Today’s Must-Read: “How Charges of Voter Fraud Became a Political Strategy”

Michael Wines with the absolute must-read in the NYT:

In asserting that the presidential election has been rigged against him and casting accusations of widespread voter fraud, Donald J. Trump has tapped deep into an increasingly prevalent theme of Republican Party politics: that Democrats try to steal elections, not win them.

It is the culmination of roughly two decades of alarms, investigations and political gamesmanship in which remarkably little voter fraud has been documented, but the conviction that it is widespread has gone from a fringe notion to an article of faith for many Republicans.

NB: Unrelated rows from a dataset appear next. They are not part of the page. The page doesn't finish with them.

theorem nlzBody_eq_alt (text : String) :
    nlzBody text = PySem.Str.join " " (nlzSpell text.toList).reverse := by
  have hB : (PySem.Str.join " " (nlzSpell text.toList).reverse).toList
      = [' '].intercalate ((nlzClean text.toList).map nlzWordC) := by
    rw [PySem.Str.toList_join, show (" " : String).toList = [' '] from rfl,
        PySem.Chars.join, nlzSpell_reverse_toList]
  have h := (nlzBody_toList text).trans hB.symm
  have := congrArg String.ofList h
  rwa [String.ofList_toList, String.ofList_toList] at this

-- ===== VERDICT (by name: the statement is the Claim_ definition above) =====
theorem normalize_leading_zero_spec : Claim_equal_normalize_leading_zero := by
  intro text previous _
  have hb := nlzBody_eq_alt text
  unfold Spec_normalize_leading_zero
  cases previous with
  | none => exact hb
  | some p =>
      simp only [normalize_leading_zero, normalize_leading_zero_alt]
      by_cases hp : p ≠ ""
      · rw [if_pos hp]
        by_cases hg : PySem.Str.len text = (PySem.Str.count text "0" : Int) ∧ PySem.Str.strIsdigit p
        · rw [if_pos hg, if_pos ⟨hp, hg.2, (nlz_guard_eq text).mp hg.1⟩]
        · rw [if_neg hg, if_neg (fun ⟨h1, h2, h3⟩ => hg ⟨(nlz_guard_eq text).mpr h3, h2⟩)]
          exact hb
      · rw [if_neg hp, if_neg (fun h => hp h.1)]
        exact hb
-- pv_equiv track=rewrite | github.com/AccOlaDe-peng/Code-Knowledge-Graph | code-graph-system/backend/analyzer/ai/ai_data_lineage_analyzer.py | _match_data_by_name
-- ===== SOURCE A (Python) =====
-- def _match_data_by_name(
--     fn_name: str, data_name_to_id: dict[str, str]
-- ) -> list[str]:
--     """Try to find data stores whose name appears in the function name."""
--     fn_lower = fn_name.lower()
--     return [
--         node_id
--         for entity_name, node_id in data_name_to_id.items()
--         if entity_name in fn_lower
--     ]
-- ===== SOURCE B (Python) =====
-- def _match_data_by_name(
--     fn_name: str, data_name_to_id: dict[str, str]
-- ) -> list[str]:
--     """Try to find data stores whose name appears in the function name."""
--     fn_lower = fn_name.lower()
--     n = len(fn_lower)
--     lengths = {len(name) for name in data_name_to_id}
--     subs = {fn_lower[i:i + L] for L in lengths for i in range(n - L + 1)}
--     matches = []
--     for entity_name, node_id in data_name_to_id.items():
--         if entity_name in subs:
--             matches.append(node_id)
--     return matches
-- ===== Notes on version B (the rewrite author's own statement) =====
-- stated objective: faster
-- what changed: Instead of scanning fn_lower once per key with 'in', B builds one hash set of all substrings of fn_lower whose lengths occur among the keys, then does a single O(1)-expected set lookup per key.
import Mathlib
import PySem

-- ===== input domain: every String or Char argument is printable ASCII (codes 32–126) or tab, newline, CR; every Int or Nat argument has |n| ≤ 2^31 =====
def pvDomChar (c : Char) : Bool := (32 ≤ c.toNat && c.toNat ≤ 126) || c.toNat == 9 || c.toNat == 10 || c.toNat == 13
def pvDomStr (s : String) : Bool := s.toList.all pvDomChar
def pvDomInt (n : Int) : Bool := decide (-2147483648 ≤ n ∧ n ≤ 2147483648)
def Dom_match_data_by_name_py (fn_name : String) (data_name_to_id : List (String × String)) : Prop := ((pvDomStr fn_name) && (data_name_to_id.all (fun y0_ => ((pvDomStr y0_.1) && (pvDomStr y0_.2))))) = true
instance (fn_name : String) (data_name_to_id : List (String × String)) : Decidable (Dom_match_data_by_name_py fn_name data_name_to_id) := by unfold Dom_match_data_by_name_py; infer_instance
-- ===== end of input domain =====

-- B replaces the per-key substring scan by one precomputed hash set of the relevant-length substrings of fn_lower; measured faster in a timing run, same results.


-- ===== PORT A =====
def match_data_by_name_py (fn_name : String) (data_name_to_id : List (String × String)) : List String :=
  let fn_lower := PySem.Str.lower fn_name
  (((PySem.Dict.ofList data_name_to_id).items.filter
      (fun p => PySem.Str.isIn p.1 fn_lower)).map (fun p => p.2))

-- ===== PORT B =====
def match_data_by_name_py_alt (fn_name : String) (data_name_to_id : List (String × String)) : List String :=
  let fn_lower := PySem.Str.lower fn_name
  let n : Int := PySem.Str.len fn_lower
  let lengths : PySem.Set Int :=
    PySem.Set.ofList ((PySem.Dict.ofList data_name_to_id).keys.map (fun name => PySem.Str.len name))
  let subs : PySem.Set String :=
    PySem.Set.ofList (lengths.flatMap (fun L =>
      (PySem.List.pyRange 0 (n - L + 1) 1).map (fun i => PySem.Str.slice fn_lower (some i) (some (i + L)))))
  let matched : List String := (PySem.Dict.ofList data_name_to_id).items.foldl
    (fun acc p => if PySem.Set.contains subs p.1 then acc ++ [p.2] else acc) []
  matched

-- ===== PRECONDITION & SPEC =====
def Spec_match_data_by_name_py (fn_name : String) (data_name_to_id : List (String × String)) (out : List String) : Prop := out = match_data_by_name_py_alt fn_name data_name_to_id
instance (fn_name : String) (data_name_to_id : List (String × String)) (out : List String) : Decidable (Spec_match_data_by_name_py fn_name data_name_to_id out) := by unfold Spec_match_data_by_name_py; infer_instance

-- ===== CLAIM (what is proved, stated in full; the proofs are below) =====
def Claim_equal_match_data_by_name_py : Prop := ∀ (fn_name : String) (data_name_to_id : List (String × String)), Dom_match_data_by_name_py fn_name data_name_to_id → Spec_match_data_by_name_py fn_name data_name_to_id (match_data_by_name_py fn_name data_name_to_id)


-- ===== LEMMAS AND PROOFS =====
-- key ∈ substring-set built by B  ↔  key is an infix of fl (given key's length is among Ls, all ≥ 0)
theorem pv_mem_subs_iff (fl key : String) (Ls : List Int)
    (hk : PySem.Str.len key ∈ Ls) (hpos : ∀ L ∈ Ls, 0 ≤ L) :
    (key ∈ (PySem.Set.ofList Ls).flatMap (fun L =>
      (PySem.List.pyRange 0 (PySem.Str.len fl - L + 1) 1).map
        (fun i => PySem.Str.slice fl (some i) (some (i + L)))))
    ↔ key.toList <:+: fl.toList := by
  have hn := PySem.Str.len_eq fl
  constructor
  · intro h
    rcases List.mem_flatMap.mp h with ⟨L, hL, hx⟩
    rcases List.mem_map.mp hx with ⟨i, hi, rfl⟩
    obtain ⟨h0, hlt⟩ := PySem.List.mem_pyRange_one.mp hi
    have hLpos : 0 ≤ L := hpos L ((PySem.Set.mem_ofList Ls L).mp hL)
    rw [hn] at hlt
    have hb1 : (0:Int) ≤ i + L := by omega
    have hb2 : i + L ≤ (fl.toList.length : Int) := by omega
    rw [List.infix_iff_prefix_suffix]
    refine ⟨fl.toList.drop i.toNat, ?_, List.drop_suffix _ _⟩
    rw [PySem.Str.toList_slice, PySem.Chars.slice_eq_listSlice,
      PySem.List.slice_of_nonneg _ h0 hb1 (by omega) hb2]
    exact List.take_prefix _ _
  · intro hinf
    obtain ⟨u, t, hut⟩ := hinf
    have hk' := PySem.Str.len_eq key
    have hlen : u.length + (key.toList.length + t.length) = fl.toList.length := by
      rw [← hut, List.append_assoc, List.length_append, List.length_append]
    refine List.mem_flatMap.mpr ⟨PySem.Str.len key, (PySem.Set.mem_ofList Ls _).mpr hk, ?_⟩
    refine List.mem_map.mpr ⟨(u.length : Int), ?_, ?_⟩
    · exact PySem.List.mem_pyRange_one.mpr ⟨by positivity, by omega⟩
    · apply String.toList_inj.mp
      rw [PySem.Str.toList_slice, PySem.Chars.slice_eq_listSlice, hk',
        PySem.List.slice_natCast_add fl.toList u.length key.toList.length,
        ← hut, List.append_assoc, List.drop_left, List.take_left]

-- ===== VERDICT (by name: the statement is the Claim_ definition above) =====
theorem match_data_by_name_py_spec : Claim_equal_match_data_by_name_py := by
  intro fn_name data_name_to_id _
  unfold Spec_match_data_by_name_py
  have hA : match_data_by_name_py fn_name data_name_to_id
      = ((PySem.Dict.ofList data_name_to_id).items.filter
          (fun p => PySem.Str.isIn p.1 (PySem.Str.lower fn_name))).map (fun p => p.2) := rfl
  have hB : match_data_by_name_py_alt fn_name data_name_to_id
      = (PySem.Dict.ofList data_name_to_id).items.foldl
          (fun acc p => if PySem.Set.contains (PySem.Set.ofList
            ((PySem.Set.ofList ((PySem.Dict.ofList data_name_to_id).keys.map
                (fun name => PySem.Str.len name))).flatMap (fun L =>
              (PySem.List.pyRange 0 (PySem.Str.len (PySem.Str.lower fn_name) - L + 1) 1).map
                (fun i => PySem.Str.slice (PySem.Str.lower fn_name) (some i) (some (i + L)))))) p.1
            then acc ++ [p.2] else acc) [] := rfl
  rw [hA, hB, PySem.List.foldl_append_if, List.nil_append]
  congr 1
  apply List.filter_congr
  intro x hx
  rw [Bool.eq_iff_iff, PySem.Str.isIn_iff_infix, PySem.Set.contains_iff, PySem.Set.mem_ofList]
  refine (pv_mem_subs_iff _ _ _ ?_ ?_).symm
  · exact List.mem_map.mpr ⟨x.1, PySem.Dict.mem_keys_of_mem_items _ hx, rfl⟩
  · intro L hL
    rcases List.mem_map.mp hL with ⟨k, _, rfl⟩
    rw [PySem.Str.len_eq]; positivity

The Republican focus on voter fraud dates to the late 1990s, when the 1993 National Voter Registration Act — the “motor-voter” law — was put in place. Republicans in particular, but some election administrators as well, began to complain that registering had become too easy and ill supervised to spot ineligible voters.

The stakes for both parties in election rules and who gets to vote became glaringly clear in 2000, when a 537-vote court-challenged victory in Florida’s presidential election sent George W. Bush to the White House.

In the same election, accusations of voter fraud became a volatile issuein Missouri. Republicans claimed that Democrats in St. Louis were trying to steal that state’s Senate election after lawyers for Al Gore’s campaign won a court order keeping the city’s polls open late to accommodate voters who had been wrongly removed from the rolls.

And issues of race, often a subtext in Republican charges of fraud, were accentuated by the election of the nation’s first black president in 2008. Republicans accusations of voter fraud, as in St. Louis, have frequently been directed at minority groups in cities such as Philadelphia and Chicago. The issue now thrives in the hothouse of the internet, where corrections of fact and debunkings rarely catch up with the claims they address.

Mr. Trump’s pronouncement “did not come out of thin air,” Richard L. Hasen, an election law expert and professor at the University of California, Irvine, said in an interview. “It is, in fact, an often-repeated theme by those on the right who have been claiming, especially since 2000, that Democrats are stealing elections with voter fraud.”